Posted: Tue Dec 11, 2018 11:09 pm
by Terry
The Last Goodbye

Now it’s faded memories we cling to at the old bush halls,
for the silent tread of long brave dead still echo through their walls.
Gone is the dawn of our golden youth and gone are small towns too,
swept away by hopeless, wasteful war - the life that we once knew.

Never more the strains of an old bush band will lift this pall of gloom,
though the aged gas lamps are hanging still from walls of each ballroom,
where the young ones danced the night away on waxed rough jarrah floors;
now it’s only hollow silence, that awaits beyond these doors.

There are ghostly streets in countless towns where seldom footsteps pass,
And the empty shops stare eerily through dust smeared panes of glass.
Like a last goodbye to those young men who sailed away to war,
monuments in every town - record the pain this county bore.

©T.E. Piggott

Re: Homwork (take two) 'The lastGoodbye'

Posted: Sun Dec 16, 2018 3:58 pm
by Neville Briggs
Quite right Terry, the world was never the same after 1914, and within the lifetime of those surviving, another generation of young men who would never return.

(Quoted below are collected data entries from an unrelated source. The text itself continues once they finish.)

-- pv_equiv track=rewrite | github.com/ikb-a/llm_lib_learning_fails | data_analysis/utils.py | split_lemma_into_statement_and_proof
-- ===== SOURCE A (Python) =====
-- def split_lemma_into_statement_and_proof(lemma_str: str):
--     lemma = lemma_str.split()
--     assert lemma[0] in ["lemma", "theorem", "definition", "fun"], lemma
--
--     statements = []
--     proofs = []
--     in_statement = None
--     for word in lemma:
--         if word in ["lemma", "theorem", "definition", "fun"]:
--             in_statement = True
--             statements.append([])
--         elif word in ["proof", "by"]:
--             in_statement = False
--             proofs.append([])
--
--         assert isinstance(in_statement, bool)
--         if in_statement:
--             statements[-1].append(word)
--         else:
--             proofs[-1].append(word)
--
--     return [" ".join(x) for x in statements], [" ".join(x) for x in proofs]
-- ===== SOURCE B (Python) =====
-- def split_lemma_into_statement_and_proof(lemma_str: str):
--     words = lemma_str.split()
--     assert words[0] in ["lemma", "theorem", "definition", "fun"], words
--
--     # Scan BACKWARDS: collect trailing non-keyword words in `cur`; on reaching a
--     # keyword the segment is complete, so emit it (prepended, keeping order) into
--     # the list chosen by that keyword, and reset `cur`.
--     statements, proofs, cur = [], [], []
--     for w in reversed(words):
--         if w in ("lemma", "theorem", "definition", "fun"):
--             statements = [" ".join([w] + cur)] + statements
--             cur = []
--         elif w in ("proof", "by"):
--             proofs = [" ".join([w] + cur)] + proofs
--             cur = []
--         else:
--             cur = [w] + cur
--     return statements, proofs
-- ===== Notes on version B (the rewrite author's own statement) =====
-- stated objective: alternative
-- what changed: Replaces A's forward scan with an in_statement flag and in-place mutation of the last bucket by a backward scan that builds the outputs back-to-front: trailing words are held in a pending buffer and a whole segment is emitted the moment its opening keyword is reached, so no mode flag and no mutable last element exist.
import Mathlib
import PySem

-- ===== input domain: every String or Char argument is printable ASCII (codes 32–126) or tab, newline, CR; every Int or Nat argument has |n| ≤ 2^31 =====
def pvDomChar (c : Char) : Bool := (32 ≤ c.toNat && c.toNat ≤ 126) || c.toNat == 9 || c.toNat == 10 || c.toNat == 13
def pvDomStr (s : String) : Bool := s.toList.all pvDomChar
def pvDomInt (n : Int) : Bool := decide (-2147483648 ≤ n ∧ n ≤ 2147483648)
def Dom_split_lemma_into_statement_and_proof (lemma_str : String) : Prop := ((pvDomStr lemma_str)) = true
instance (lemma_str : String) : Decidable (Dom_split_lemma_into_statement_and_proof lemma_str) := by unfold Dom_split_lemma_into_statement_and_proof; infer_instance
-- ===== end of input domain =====

-- B replaces A's forward flag-driven scan by a backward scan that emits each
-- completed segment at its opening keyword, building the outputs back-to-front; same O(n) cost.

def isStmtKw (w : String) : Bool := w == "lemma" || w == "theorem" || w == "definition" || w == "fun"
def isProofKw (w : String) : Bool := w == "proof" || w == "by"

-- ===== PORT A =====
-- statements[-1].append(word): modify the last sublist in place
def pvAppendLast : List (List String) → String → List (List String)
  | [], _ => []
  | [x], w => [x ++ [w]]
  | x :: y :: rest, w => x :: pvAppendLast (y :: rest) w

-- one iteration of A's loop; state = (statements, proofs, in_statement).
-- in_statement = none only before the first keyword; Python asserts there (excluded by Pre_), the port leaves the state unchanged.
def pvStepA (s : List (List String) × List (List String) × Option Bool) (word : String) :
    List (List String) × List (List String) × Option Bool :=
  let s := if isStmtKw word then (s.1 ++ [[]], s.2.1, some true)
           else if isProofKw word then (s.1, s.2.1 ++ [[]], some false)
           else s
  match s with
  | (st, pr, some true) => (pvAppendLast st word, pr, some true)
  | (st, pr, some false) => (st, pvAppendLast pr word, some false)
  | (st, pr, none) => (st, pr, none)

def split_lemma_into_statement_and_proof (lemma_str : String) : List String × List String :=
  let lem := PySem.Str.split₀ lemma_str   -- lemma = lemma_str.split()  ('lemma' is a Lean keyword)
  let s := lem.foldl pvStepA ([], [], none)
  (s.1.map (fun x => PySem.Str.join " " x), s.2.1.map (fun x => PySem.Str.join " " x))

-- ===== PORT B =====
-- one backward step: state = (statements, proofs, cur); 'for w in reversed(words)' = foldr
def pvStepB (w : String) (acc : List String × List String × List String) :
    List String × List String × List String :=
  if isStmtKw w then ((PySem.Str.join " " (w :: acc.2.2)) :: acc.1, acc.2.1, [])
  else if isProofKw w then (acc.1, (PySem.Str.join " " (w :: acc.2.2)) :: acc.2.1, [])
  else (acc.1, acc.2.1, w :: acc.2.2)

def split_lemma_into_statement_and_proof_alt (lemma_str : String) : List String × List String :=
  let words := PySem.Str.split₀ lemma_str
  let s := words.foldr pvStepB ([], [], [])
  (s.1, s.2.1)

-- ===== PRECONDITION & SPEC =====
-- Pre_ excludes exactly the inputs where Python A raises: empty input (IndexError on lemma[0])
-- and a first word outside {lemma,theorem,definition,fun} (AssertionError). B raises identically there.
def Pre_split_lemma_into_statement_and_proof (lemma_str : String) : Prop :=
  isStmtKw (PySem.Str.split₀ lemma_str).headI = true
instance (lemma_str : String) : Decidable (Pre_split_lemma_into_statement_and_proof lemma_str) := by
  unfold Pre_split_lemma_into_statement_and_proof; infer_instance

def pvWitness_split_lemma_into_statement_and_proof : String := "lemma foo : x = x proof by simp"

def Spec_split_lemma_into_statement_and_proof (lemma_str : String) (out : List String × List String) : Prop :=
  out = split_lemma_into_statement_and_proof_alt lemma_str
instance (lemma_str : String) (out : List String × List String) : Decidable (Spec_split_lemma_into_statement_and_proof lemma_str out) := by
  unfold Spec_split_lemma_into_statement_and_proof; infer_instance

-- ===== CLAIM =====
def Claim_equal_split_lemma_into_statement_and_proof : Prop :=
  ∀ (lemma_str : String), Dom_split_lemma_into_statement_and_proof lemma_str →
    Pre_split_lemma_into_statement_and_proof lemma_str →
    Spec_split_lemma_into_statement_and_proof lemma_str (split_lemma_into_statement_and_proof lemma_str)

-- ===== LEMMAS AND PROOFS =====
-- proof-side segmentation: (words before the first keyword, keyword-opened segments)
def segsR : List String → List String × List (String × List String)
  | [] => ([], [])
  | w :: rest =>
    let p := segsR rest
    if isStmtKw w || isProofKw w then ([], (w, w :: p.1) :: p.2) else (w :: p.1, p.2)

def stOf (segs : List (String × List String)) : List (List String) :=
  (segs.filter (fun s => isStmtKw s.1)).map Prod.snd
def prOf (segs : List (String × List String)) : List (List String) :=
  (segs.filter (fun s => !isStmtKw s.1)).map Prod.snd
def lastKw (segs : List (String × List String)) : String := (segs.getLastD ("", [])).1

-- proof-side forward segmentation step, used only to characterise A's foldl
def pvSegAppend : List (String × List String) → String → List (String × List String)
  | [], _ => []
  | [(k, ws)], w => [(k, ws ++ [w])]
  | x :: y :: rest, w => x :: pvSegAppend (y :: rest) w

def pvStepSeg (segs : List (String × List String)) (w : String) : List (String × List String) :=
  if isStmtKw w || isProofKw w then segs ++ [(w, [w])] else pvSegAppend segs w

theorem appendLast_concat (l : List (List String)) (x : List String) (w : String) :
    pvAppendLast (l ++ [x]) w = l ++ [x ++ [w]] := by
  induction l with
  | nil => rfl
  | cons a l ih =>
    cases l with
    | nil => rfl
    | cons b l' => simpa [pvAppendLast] using ih

theorem segAppend_concat (l : List (String × List String)) (k : String) (ws : List String) (w : String) :
    pvSegAppend (l ++ [(k, ws)]) w = l ++ [(k, ws ++ [w])] := by
  induction l with
  | nil => rfl
  | cons a l ih =>
    cases l with
    | nil => rfl
    | cons b l' => simpa [pvSegAppend] using ih

-- A's foldl tracks exactly the classification of the forward segmentation
theorem main_inv (ws : List String) (init : List (String × List String)) (k : String) (sw : List String) :
    ws.foldl pvStepA (stOf (init ++ [(k, sw)]), prOf (init ++ [(k, sw)]), some (isStmtKw k)) =
      (stOf (ws.foldl pvStepSeg (init ++ [(k, sw)])),
       prOf (ws.foldl pvStepSeg (init ++ [(k, sw)])),
       some (isStmtKw (lastKw (ws.foldl pvStepSeg (init ++ [(k, sw)]))))) := by
  induction ws generalizing init k sw with
  | nil => simp [lastKw]
  | cons w rest ih =>
    by_cases h1 : isStmtKw w
    · have hA : pvStepA (stOf (init ++ [(k, sw)]), prOf (init ++ [(k, sw)]), some (isStmtKw k)) w
          = (stOf ((init ++ [(k, sw)]) ++ [(w, [w])]), prOf ((init ++ [(k, sw)]) ++ [(w, [w])]), some true) := by
        by_cases hk : isStmtKw k
        · simp [pvStepA, h1, hk, stOf, prOf, List.filter_append, ← List.append_assoc, appendLast_concat]
        · have hk' : isStmtKw k = false := by rwa [Bool.not_eq_true] at hk
          simp [pvStepA, h1, hk', stOf, prOf, List.filter_append, ← List.append_assoc, appendLast_concat]
      have hB : pvStepSeg (init ++ [(k, sw)]) w = (init ++ [(k, sw)]) ++ [(w, [w])] := by
        simp [pvStepSeg, h1]
      have hih := ih (init ++ [(k, sw)]) w [w]
      rw [h1] at hih
      simp only [List.foldl_cons, hA, hB]
      exact hih
    · by_cases h2 : isProofKw w
      · have h1' : isStmtKw w = false := by rwa [Bool.not_eq_true] at h1
        have hA : pvStepA (stOf (init ++ [(k, sw)]), prOf (init ++ [(k, sw)]), some (isStmtKw k)) w
            = (stOf ((init ++ [(k, sw)]) ++ [(w, [w])]), prOf ((init ++ [(k, sw)]) ++ [(w, [w])]), some false) := by
          by_cases hk : isStmtKw k
          · simp [pvStepA, h1', h2, hk, stOf, prOf, List.filter_append, ← List.append_assoc, appendLast_concat]
          · have hk' : isStmtKw k = false := by rwa [Bool.not_eq_true] at hk
            simp [pvStepA, h1', h2, hk', stOf, prOf, List.filter_append, ← List.append_assoc, appendLast_concat]
        have hB : pvStepSeg (init ++ [(k, sw)]) w = (init ++ [(k, sw)]) ++ [(w, [w])] := by
          simp [pvStepSeg, h2]
        have hih := ih (init ++ [(k, sw)]) w [w]
        rw [h1'] at hih
        simp only [List.foldl_cons, hA, hB]
        exact hih
      · have hB : pvStepSeg (init ++ [(k, sw)]) w = init ++ [(k, sw ++ [w])] := by
          simp [pvStepSeg, h1, h2, segAppend_concat]
        have hA : pvStepA (stOf (init ++ [(k, sw)]), prOf (init ++ [(k, sw)]), some (isStmtKw k)) w
            = (stOf (init ++ [(k, sw ++ [w])]), prOf (init ++ [(k, sw ++ [w])]), some (isStmtKw k)) := by
          by_cases hk : isStmtKw k
          · simp [pvStepA, h1, h2, hk, stOf, prOf, List.filter_append, ← List.append_assoc, appendLast_concat]
          · have hk' : isStmtKw k = false := by rwa [Bool.not_eq_true] at hk
            simp [pvStepA, h1, h2, hk', stOf, prOf, List.filter_append, ← List.append_assoc, appendLast_concat]
        simp only [List.foldl_cons, hA, hB]
        exact ih init k (sw ++ [w])

-- the forward segmentation foldl equals the recursive segmentation segsR
theorem seg_foldl (ws : List String) (init : List (String × List String)) (k : String) (sw : List String) :
    ws.foldl pvStepSeg (init ++ [(k, sw)]) =
      (init ++ [(k, sw ++ (segsR ws).1)]) ++ (segsR ws).2 := by
  induction ws generalizing init k sw with
  | nil => simp [segsR]
  | cons w rest ih =>
    by_cases h : isStmtKw w || isProofKw w
    · have hstep : pvStepSeg (init ++ [(k, sw)]) w = (init ++ [(k, sw)]) ++ [(w, [w])] := by
        simp [pvStepSeg, h]
      simp only [List.foldl_cons, hstep, ih (init ++ [(k, sw)]) w [w], segsR, h, if_pos]
      simp
    · have h' : (isStmtKw w || isProofKw w) = false := by rwa [Bool.not_eq_true] at h
      have hstep : pvStepSeg (init ++ [(k, sw)]) w = init ++ [(k, sw ++ [w])] := by
        simp [pvStepSeg, h', segAppend_concat]
      simp only [List.foldl_cons, hstep, ih init k (sw ++ [w]), segsR, h', if_neg, Bool.false_eq_true,
        not_false_iff]
      simp
-- B's foldr computes the classification of segsR, with the pre-keyword words in the buffer
theorem B_char (ws : List String) :
    ws.foldr pvStepB ([], [], []) =
      ((stOf (segsR ws).2).map (fun x => PySem.Str.join " " x),
       (prOf (segsR ws).2).map (fun x => PySem.Str.join " " x),
       (segsR ws).1) := by
  induction ws with
  | nil => simp [segsR, stOf, prOf]
  | cons w rest ih =>
    by_cases h1 : isStmtKw w
    · simp [pvStepB, h1, ih, segsR, stOf, prOf]
    · by_cases h2 : isProofKw w
      · have h1' : isStmtKw w = false := by rwa [Bool.not_eq_true] at h1
        simp [pvStepB, h1', h2, ih, segsR, stOf, prOf]
      · have h1' : isStmtKw w = false := by rwa [Bool.not_eq_true] at h1
        have h2' : isProofKw w = false := by rwa [Bool.not_eq_true] at h2
        simp [pvStepB, h1', h2', ih, segsR]

-- ===== VERDICT =====
theorem split_lemma_into_statement_and_proof_spec : Claim_equal_split_lemma_into_statement_and_proof := by
  intro lemma_str _ hpre
  unfold Pre_split_lemma_into_statement_and_proof at hpre
  unfold Spec_split_lemma_into_statement_and_proof
  unfold split_lemma_into_statement_and_proof split_lemma_into_statement_and_proof_alt
  cases hws : PySem.Str.split₀ lemma_str with
  | nil => rw [hws] at hpre; simp [isStmtKw] at hpre
  | cons w rest =>
    rw [hws] at hpre
    simp only [List.headI] at hpre
    have hA1 : pvStepA ([], [], none) w = ([[w]], [], some true) := by
      simp [pvStepA, hpre, pvAppendLast]
    have hst0 : stOf ([] ++ [(w, [w])]) = [[w]] := by simp [stOf, hpre]
    have hpr0 : prOf ([] ++ [(w, [w])]) = [] := by simp [prOf, hpre]
    have hmain := main_inv rest [] w [w]
    rw [hst0, hpr0, hpre] at hmain
    have hseg := seg_foldl rest [] w [w]
    rw [hseg] at hmain
    have hBr := B_char rest
    simp only [List.foldl_cons, List.foldr_cons, hA1, hBr, List.nil_append] at hmain ⊢
    rw [hmain]
    simp [pvStepB, hpre, stOf, prOf]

Re: Homwork (take two) 'The lastGoodbye'

Posted: Mon Dec 17, 2018 11:37 am
by Maureen K Clifford
Nicely crafted Terry - I like this very much

Re: Homwork (take two) 'The lastGoodbye'

Posted: Mon Dec 17, 2018 11:04 pm
by Terry
Thanks Neville and Maureen

This is a subject I have always been interested in, in fact, I have been toying with the idea of writing a more substantial poem about this.
I have been told that young many women never married after losing fiancé's in that war. I suspect there would have also been quite a few single mothers as well for the same reason.
Also the hopes of families were also shattered; in some small towns and districts, most of their young men never came home.